# WHAT TO PRODUCE
Repeat the entries exactly, keeping every line as it is.

# DATA FOR THIS EXERCISE
——
-- pv_equiv track=rewrite | github.com/JaceyPenny/pyspark-friend-recommendation | friend-recommendation.py | friend_ownership_to_connection
-- ===== SOURCE A (Python) =====
-- import itertools
--
-- def friend_ownership_to_connection(f_o):
--     """
--     Maps a "friend ownership" structure (see the above method) to an array of connections.
--
--     For example, the value ``(0, [1, 2, 3])`` will get mapped to::
--
--         [
--             ((0,1), 0),
--             ((0,2), 0),
--             ((0,3), 0),
--             ((1,2), 1),
--             ((1,3), 1),
--             ((2,3), 1)
--         ]
--
--     Essentially, the friend ownership structure is converted a list of all connection information embedded in the
--     structure. For example, users 0 and 1 are already connected, so that connection is represented by ``((0,1), 0)``.
--     The final ``0`` indicates that these users are currently friends.
--
--     As another example, the structure encodes the fact that users 1 and 2 have a mutual friend (in this case, the mutual
--     friend is friend 0). So, the resulting connection is represented by ``((1,2), 1)``, where the ``1`` indicates that
--     these users share a single mutual friend.
--
--     Finally, it is important to note that the "key" in each of these elements (namely the ``(user_id_0, user_id_1)``
--     pair) is deterministically ordered. It is important for each unique pair of users to be grouped in the same way,
--     so the bi-directional relationship must be retained by ordering the tuple by userId (or any other deterministic
--     ordering. Simple "greater-than" comparison just happens to be the fastest).
--
--     :param f_o: the friendship ownership object
--     :return: List[Tuple[Tuple[int, int], int]] the embedded connections
--     """
--     user_id = f_o[0]
--     friends = f_o[1]
--
--     connections = []
--
--     for friend_id in friends:
--         key = (user_id, friend_id)
--         if user_id > friend_id:
--             key = (friend_id, user_id)
--
--         connections.append(
--             (key, 0)
--         )
--
--     for friend_pair in itertools.combinations(friends, 2):
--         friend_0 = friend_pair[0]
--         friend_1 = friend_pair[1]
--
--         key = (friend_0, friend_1)
--         if friend_0 > friend_1:
--             key = (friend_1, friend_0)
--         connections.append(
--             (key, 1)
--         )
--
--     return connections
-- ===== SOURCE B (Python) =====
-- def friend_ownership_to_connection(f_o):
--     # single pass over successive suffixes of [owner]+friends: pair the current
--     # head with every later id; tag is 0 only on the first (owner) iteration
--     ids = [f_o[0]] + list(f_o[1])
--     out = []
--     tag = 0
--     while len(ids) >= 2:
--         head, ids = ids[0], ids[1:]
--         for r in ids:
--             out.append((tuple(sorted((head, r))), tag))
--         tag = 1
--     return out
-- ===== Notes on version B (the rewrite author's own statement) =====
-- stated objective: alternative
-- what changed: B replaces A's two staged loops (owner-friend loop, then itertools.combinations over friends) by one while-loop over successive suffixes of [owner]+friends with an output accumulator, pairing each head with its tail and threading a tag that is 0 only on the first iteration, using tuple(sorted(...)) instead of a comparison branch.
import Mathlib
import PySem

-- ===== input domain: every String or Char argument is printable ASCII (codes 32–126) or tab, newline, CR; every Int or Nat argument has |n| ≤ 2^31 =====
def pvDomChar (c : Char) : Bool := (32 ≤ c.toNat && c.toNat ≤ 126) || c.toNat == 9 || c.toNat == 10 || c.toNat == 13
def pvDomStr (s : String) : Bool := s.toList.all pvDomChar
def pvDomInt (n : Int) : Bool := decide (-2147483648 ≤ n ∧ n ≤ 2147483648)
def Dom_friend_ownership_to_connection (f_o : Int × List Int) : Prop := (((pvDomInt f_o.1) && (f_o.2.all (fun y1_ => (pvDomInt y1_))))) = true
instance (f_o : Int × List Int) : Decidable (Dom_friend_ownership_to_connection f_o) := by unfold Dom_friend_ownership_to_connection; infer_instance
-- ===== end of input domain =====

-- B replaces A's two staged loops by one while-loop over successive suffixes of
-- [owner]+friends with an output accumulator and a threaded tag (0 only on the
-- first iteration); an alternative decomposition of the same cost, not claimed faster.

-- ===== PORT A =====
-- itertools.combinations(l, 2), in the same (lexicographic-by-position) order
def combs2 {α : Type} : List α → List (α × α)
  | [] => []
  | x :: xs => xs.map (fun y => (x, y)) ++ combs2 xs

def friend_ownership_to_connection (f_o : Int × List Int) : List ((Int × Int) × Int) :=
  let user_id := f_o.1
  let friends := f_o.2
  let connections : List ((Int × Int) × Int) :=
    friends.foldl (fun acc friend_id =>
      acc ++ [((if user_id > friend_id then (friend_id, user_id) else (user_id, friend_id)), (0 : Int))]) []
  (combs2 friends).foldl (fun acc fp =>
      acc ++ [((if fp.1 > fp.2 then (fp.2, fp.1) else (fp.1, fp.2)), (1 : Int))]) connections

-- ===== PORT B =====
-- the while loop, as tail recursion over its state (out, ids, tag); one step pairs the
-- head with every later id. tuple(sorted((a, b))) on two ints is exactly this conditional swap
def goB : List ((Int × Int) × Int) → List Int → Int → List ((Int × Int) × Int)
  | out, [], _ => out
  | out, [_], _ => out
  | out, head :: r :: rest, tag =>
      goB (out ++ (r :: rest).map (fun y => ((if head ≤ y then (head, y) else (y, head)), tag)))
        (r :: rest) 1

def friend_ownership_to_connection_alt (f_o : Int × List Int) : List ((Int × Int) × Int) :=
  goB [] (f_o.1 :: f_o.2) 0

-- ===== PRECONDITION & SPEC =====
def Spec_friend_ownership_to_connection (f_o : Int × List Int) (out : List ((Int × Int) × Int)) : Prop := out = friend_ownership_to_connection_alt f_o
instance (f_o : Int × List Int) (out : List ((Int × Int) × Int)) : Decidable (Spec_friend_ownership_to_connection f_o out) := by unfold Spec_friend_ownership_to_connection; infer_instance

-- ===== CLAIM (what is proved, stated in full; the proofs are below) =====
def Claim_equal_friend_ownership_to_connection : Prop := ∀ (f_o : Int × List Int), Dom_friend_ownership_to_connection f_o → Spec_friend_ownership_to_connection f_o (friend_ownership_to_connection f_o)

-- ===== LEMMAS AND PROOFS =====

theorem foldl_app_map {α β : Type} (f : α → β) :
    ∀ (l : List α) (acc : List β), l.foldl (fun a x => a ++ [f x]) acc = acc ++ l.map f := by
  intro l
  induction l with
  | nil => simp
  | cons x xs ih => intro acc; simp [List.foldl, ih]

theorem key_comm (a b : Int) :
    (if a > b then (b, a) else (a, b)) = (if a ≤ b then (a, b) else (b, a)) := by
  split_ifs <;> first | rfl | omega

-- goB with tag 1 is exactly the tagged key-normalised combinations list
theorem goB_one :
    ∀ (l : List Int) (out : List ((Int × Int) × Int)),
      goB out l 1 = out ++ (combs2 l).map (fun p => ((if p.1 ≤ p.2 then (p.1, p.2) else (p.2, p.1)), (1 : Int))) := by
  intro l
  induction l with
  | nil => simp [goB, combs2]
  | cons x xs ih =>
    cases xs with
    | nil => simp [goB, combs2]
    | cons y ys => intro out; simp [goB, combs2, ih, Function.comp]

-- ===== VERDICT (by name: the statement is the Claim_ definition above) =====
theorem friend_ownership_to_connection_spec : Claim_equal_friend_ownership_to_connection := by
  intro f_o _
  obtain ⟨u, fr⟩ := f_o
  show _ = _
  cases fr with
  | nil => rfl
  | cons f fs =>
    simp only [friend_ownership_to_connection, friend_ownership_to_connection_alt,
      foldl_app_map, List.nil_append, goB, goB_one]
    refine congrArg₂ (· ++ ·) ?_ ?_ <;>
      exact List.map_congr_left (fun x _ => by rw [key_comm])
——
# RESPONSE BOX
-- pv_equiv track=rewrite | github.com/JaceyPenny/pyspark-friend-recommendation | friend-recommendation.py | friend_ownership_to_connection
-- ===== SOURCE A (Python) =====
-- import itertools
--
-- def friend_ownership_to_connection(f_o):
--     """
--     Maps a "friend ownership" structure (see the above method) to an array of connections.
--
--     For example, the value ``(0, [1, 2, 3])`` will get mapped to::
--
--         [
--             ((0,1), 0),
--             ((0,2), 0),
--             ((0,3), 0),
--             ((1,2), 1),
--             ((1,3), 1),
--             ((2,3), 1)
--         ]
--
--     Essentially, the friend ownership structure is converted a list of all connection information embedded in the
--     structure. For example, users 0 and 1 are already connected, so that connection is represented by ``((0,1), 0)``.
--     The final ``0`` indicates that these users are currently friends.
--
--     As another example, the structure encodes the fact that users 1 and 2 have a mutual friend (in this case, the mutual
--     friend is friend 0). So, the resulting connection is represented by ``((1,2), 1)``, where the ``1`` indicates that
--     these users share a single mutual friend.
--
--     Finally, it is important to note that the "key" in each of these elements (namely the ``(user_id_0, user_id_1)``
--     pair) is deterministically ordered. It is important for each unique pair of users to be grouped in the same way,
--     so the bi-directional relationship must be retained by ordering the tuple by userId (or any other deterministic
--     ordering. Simple "greater-than" comparison just happens to be the fastest).
--
--     :param f_o: the friendship ownership object
--     :return: List[Tuple[Tuple[int, int], int]] the embedded connections
--     """
--     user_id = f_o[0]
--     friends = f_o[1]
--
--     connections = []
--
--     for friend_id in friends:
--         key = (user_id, friend_id)
--         if user_id > friend_id:
--             key = (friend_id, user_id)
--
--         connections.append(
--             (key, 0)
--         )
--
--     for friend_pair in itertools.combinations(friends, 2):
--         friend_0 = friend_pair[0]
--         friend_1 = friend_pair[1]
--
--         key = (friend_0, friend_1)
--         if friend_0 > friend_1:
--             key = (friend_1, friend_0)
--         connections.append(
--             (key, 1)
--         )
--
--     return connections
-- ===== SOURCE B (Python) =====
-- def friend_ownership_to_connection(f_o):
--     # single pass over successive suffixes of [owner]+friends: pair the current
--     # head with every later id; tag is 0 only on the first (owner) iteration
--     ids = [f_o[0]] + list(f_o[1])
--     out = []
--     tag = 0
--     while len(ids) >= 2:
--         head, ids = ids[0], ids[1:]
--         for r in ids:
--             out.append((tuple(sorted((head, r))), tag))
--         tag = 1
--     return out
-- ===== Notes on version B (the rewrite author's own statement) =====
-- stated objective: alternative
-- what changed: B replaces A's two staged loops (owner-friend loop, then itertools.combinations over friends) by one while-loop over successive suffixes of [owner]+friends with an output accumulator, pairing each head with its tail and threading a tag that is 0 only on the first iteration, using tuple(sorted(...)) instead of a comparison branch.
import Mathlib
import PySem

-- ===== input domain: every String or Char argument is printable ASCII (codes 32–126) or tab, newline, CR; every Int or Nat argument has |n| ≤ 2^31 =====
def pvDomChar (c : Char) : Bool := (32 ≤ c.toNat && c.toNat ≤ 126) || c.toNat == 9 || c.toNat == 10 || c.toNat == 13
def pvDomStr (s : String) : Bool := s.toList.all pvDomChar
def pvDomInt (n : Int) : Bool := decide (-2147483648 ≤ n ∧ n ≤ 2147483648)
def Dom_friend_ownership_to_connection (f_o : Int × List Int) : Prop := (((pvDomInt f_o.1) && (f_o.2.all (fun y1_ => (pvDomInt y1_))))) = true
instance (f_o : Int × List Int) : Decidable (Dom_friend_ownership_to_connection f_o) := by unfold Dom_friend_ownership_to_connection; infer_instance
-- ===== end of input domain =====

-- B replaces A's two staged loops by one while-loop over successive suffixes of
-- [owner]+friends with an output accumulator and a threaded tag (0 only on the
-- first iteration); an alternative decomposition of the same cost, not claimed faster.

-- ===== PORT A =====
-- itertools.combinations(l, 2), in the same (lexicographic-by-position) order
def combs2 {α : Type} : List α → List (α × α)
  | [] => []
  | x :: xs => xs.map (fun y => (x, y)) ++ combs2 xs

def friend_ownership_to_connection (f_o : Int × List Int) : List ((Int × Int) × Int) :=
  let user_id := f_o.1
  let friends := f_o.2
  let connections : List ((Int × Int) × Int) :=
    friends.foldl (fun acc friend_id =>
      acc ++ [((if user_id > friend_id then (friend_id, user_id) else (user_id, friend_id)), (0 : Int))]) []
  (combs2 friends).foldl (fun acc fp =>
      acc ++ [((if fp.1 > fp.2 then (fp.2, fp.1) else (fp.1, fp.2)), (1 : Int))]) connections

-- ===== PORT B =====
-- the while loop, as tail recursion over its state (out, ids, tag); one step pairs the
-- head with every later id. tuple(sorted((a, b))) on two ints is exactly this conditional swap
def goB : List ((Int × Int) × Int) → List Int → Int → List ((Int × Int) × Int)
  | out, [], _ => out
  | out, [_], _ => out
  | out, head :: r :: rest, tag =>
      goB (out ++ (r :: rest).map (fun y => ((if head ≤ y then (head, y) else (y, head)), tag)))
        (r :: rest) 1

def friend_ownership_to_connection_alt (f_o : Int × List Int) : List ((Int × Int) × Int) :=
  goB [] (f_o.1 :: f_o.2) 0

-- ===== PRECONDITION & SPEC =====
def Spec_friend_ownership_to_connection (f_o : Int × List Int) (out : List ((Int × Int) × Int)) : Prop := out = friend_ownership_to_connection_alt f_o
instance (f_o : Int × List Int) (out : List ((Int × Int) × Int)) : Decidable (Spec_friend_ownership_to_connection f_o out) := by unfold Spec_friend_ownership_to_connection; infer_instance

-- ===== CLAIM (what is proved, stated in full; the proofs are below) =====
def Claim_equal_friend_ownership_to_connection : Prop := ∀ (f_o : Int × List Int), Dom_friend_ownership_to_connection f_o → Spec_friend_ownership_to_connection f_o (friend_ownership_to_connection f_o)

-- ===== LEMMAS AND PROOFS =====

theorem foldl_app_map {α β : Type} (f : α → β) :
    ∀ (l : List α) (acc : List β), l.foldl (fun a x => a ++ [f x]) acc = acc ++ l.map f := by
  intro l
  induction l with
  | nil => simp
  | cons x xs ih => intro acc; simp [List.foldl, ih]

theorem key_comm (a b : Int) :
    (if a > b then (b, a) else (a, b)) = (if a ≤ b then (a, b) else (b, a)) := by
  split_ifs <;> first | rfl | omega

-- goB with tag 1 is exactly the tagged key-normalised combinations list
theorem goB_one :
    ∀ (l : List Int) (out : List ((Int × Int) × Int)),
      goB out l 1 = out ++ (combs2 l).map (fun p => ((if p.1 ≤ p.2 then (p.1, p.2) else (p.2, p.1)), (1 : Int))) := by
  intro l
  induction l with
  | nil => simp [goB, combs2]
  | cons x xs ih =>
    cases xs with
    | nil => simp [goB, combs2]
    | cons y ys => intro out; simp [goB, combs2, ih, Function.comp]

-- ===== VERDICT (by name: the statement is the Claim_ definition above) =====
theorem friend_ownership_to_connection_spec : Claim_equal_friend_ownership_to_connection := by
  intro f_o _
  obtain ⟨u, fr⟩ := f_o
  show _ = _
  cases fr with
  | nil => rfl
  | cons f fs =>
    simp only [friend_ownership_to_connection, friend_ownership_to_connection_alt,
      foldl_app_map, List.nil_append, goB, goB_one]
    refine congrArg₂ (· ++ ·) ?_ ?_ <;>
      exact List.map_congr_left (fun x _ => by rw [key_comm])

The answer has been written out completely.